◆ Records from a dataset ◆
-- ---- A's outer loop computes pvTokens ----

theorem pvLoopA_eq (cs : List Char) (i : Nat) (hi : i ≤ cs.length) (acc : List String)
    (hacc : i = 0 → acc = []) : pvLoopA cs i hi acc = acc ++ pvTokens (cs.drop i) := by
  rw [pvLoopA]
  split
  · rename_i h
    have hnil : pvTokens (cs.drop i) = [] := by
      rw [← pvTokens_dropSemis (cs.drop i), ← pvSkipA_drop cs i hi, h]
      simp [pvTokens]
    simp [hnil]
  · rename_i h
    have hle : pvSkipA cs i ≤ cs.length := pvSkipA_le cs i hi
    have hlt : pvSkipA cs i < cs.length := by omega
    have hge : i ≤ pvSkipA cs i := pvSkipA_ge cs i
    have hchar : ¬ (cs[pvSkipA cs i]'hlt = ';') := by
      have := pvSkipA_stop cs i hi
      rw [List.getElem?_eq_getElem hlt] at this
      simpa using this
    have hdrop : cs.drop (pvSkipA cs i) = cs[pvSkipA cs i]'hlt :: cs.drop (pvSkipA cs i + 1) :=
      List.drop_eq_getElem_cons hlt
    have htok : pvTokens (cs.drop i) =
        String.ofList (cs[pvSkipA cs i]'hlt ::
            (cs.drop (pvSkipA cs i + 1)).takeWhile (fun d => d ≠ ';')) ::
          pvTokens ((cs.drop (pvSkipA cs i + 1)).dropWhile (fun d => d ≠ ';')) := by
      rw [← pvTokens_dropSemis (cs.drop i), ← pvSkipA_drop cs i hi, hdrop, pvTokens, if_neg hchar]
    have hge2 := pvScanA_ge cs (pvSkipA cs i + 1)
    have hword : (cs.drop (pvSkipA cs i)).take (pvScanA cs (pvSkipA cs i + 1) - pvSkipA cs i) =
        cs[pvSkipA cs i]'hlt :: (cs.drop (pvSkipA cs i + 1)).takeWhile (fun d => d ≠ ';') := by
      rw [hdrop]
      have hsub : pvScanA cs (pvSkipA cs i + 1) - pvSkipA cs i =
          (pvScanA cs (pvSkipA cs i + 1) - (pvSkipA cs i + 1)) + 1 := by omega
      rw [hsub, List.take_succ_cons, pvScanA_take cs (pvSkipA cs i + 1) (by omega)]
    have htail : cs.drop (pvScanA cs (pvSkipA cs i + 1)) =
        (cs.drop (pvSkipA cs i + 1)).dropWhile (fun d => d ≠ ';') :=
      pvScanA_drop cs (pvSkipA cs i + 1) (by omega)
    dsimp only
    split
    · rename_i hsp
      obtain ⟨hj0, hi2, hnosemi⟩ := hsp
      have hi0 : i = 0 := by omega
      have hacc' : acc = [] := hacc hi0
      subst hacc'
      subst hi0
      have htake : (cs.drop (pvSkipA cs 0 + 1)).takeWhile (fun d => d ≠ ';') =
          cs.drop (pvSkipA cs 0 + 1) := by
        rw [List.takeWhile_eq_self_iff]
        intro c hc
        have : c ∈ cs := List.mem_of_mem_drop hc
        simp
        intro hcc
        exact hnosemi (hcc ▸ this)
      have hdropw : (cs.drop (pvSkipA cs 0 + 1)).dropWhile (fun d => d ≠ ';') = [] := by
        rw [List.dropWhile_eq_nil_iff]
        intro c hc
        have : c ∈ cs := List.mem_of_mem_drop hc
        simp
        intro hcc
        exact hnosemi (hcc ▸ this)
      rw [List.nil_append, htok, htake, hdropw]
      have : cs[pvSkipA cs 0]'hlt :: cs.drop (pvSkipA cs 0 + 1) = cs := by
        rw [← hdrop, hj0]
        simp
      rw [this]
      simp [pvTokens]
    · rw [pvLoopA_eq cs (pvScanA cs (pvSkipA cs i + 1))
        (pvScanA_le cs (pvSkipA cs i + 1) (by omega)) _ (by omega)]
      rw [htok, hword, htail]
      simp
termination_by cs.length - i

◆ PROBLEM TO WORK ON ◆
Your answer must consist solely of the lines above between the line holding "have hlt : pvSkipA" and the line holding "have hi0 : i = 0 := by omega", inclusive, copied exactly.

◆ ANSWER TO THIS EXERCISE ◆
    have hlt : pvSkipA cs i < cs.length := by omega
    have hge : i ≤ pvSkipA cs i := pvSkipA_ge cs i
    have hchar : ¬ (cs[pvSkipA cs i]'hlt = ';') := by
      have := pvSkipA_stop cs i hi
      rw [List.getElem?_eq_getElem hlt] at this
      simpa using this
    have hdrop : cs.drop (pvSkipA cs i) = cs[pvSkipA cs i]'hlt :: cs.drop (pvSkipA cs i + 1) :=
      List.drop_eq_getElem_cons hlt
    have htok : pvTokens (cs.drop i) =
        String.ofList (cs[pvSkipA cs i]'hlt ::
            (cs.drop (pvSkipA cs i + 1)).takeWhile (fun d => d ≠ ';')) ::
          pvTokens ((cs.drop (pvSkipA cs i + 1)).dropWhile (fun d => d ≠ ';')) := by
      rw [← pvTokens_dropSemis (cs.drop i), ← pvSkipA_drop cs i hi, hdrop, pvTokens, if_neg hchar]
    have hge2 := pvScanA_ge cs (pvSkipA cs i + 1)
    have hword : (cs.drop (pvSkipA cs i)).take (pvScanA cs (pvSkipA cs i + 1) - pvSkipA cs i) =
        cs[pvSkipA cs i]'hlt :: (cs.drop (pvSkipA cs i + 1)).takeWhile (fun d => d ≠ ';') := by
      rw [hdrop]
      have hsub : pvScanA cs (pvSkipA cs i + 1) - pvSkipA cs i =
          (pvScanA cs (pvSkipA cs i + 1) - (pvSkipA cs i + 1)) + 1 := by omega
      rw [hsub, List.take_succ_cons, pvScanA_take cs (pvSkipA cs i + 1) (by omega)]
    have htail : cs.drop (pvScanA cs (pvSkipA cs i + 1)) =
        (cs.drop (pvSkipA cs i + 1)).dropWhile (fun d => d ≠ ';') :=
      pvScanA_drop cs (pvSkipA cs i + 1) (by omega)
    dsimp only
    split
    · rename_i hsp
      obtain ⟨hj0, hi2, hnosemi⟩ := hsp
      have hi0 : i = 0 := by omega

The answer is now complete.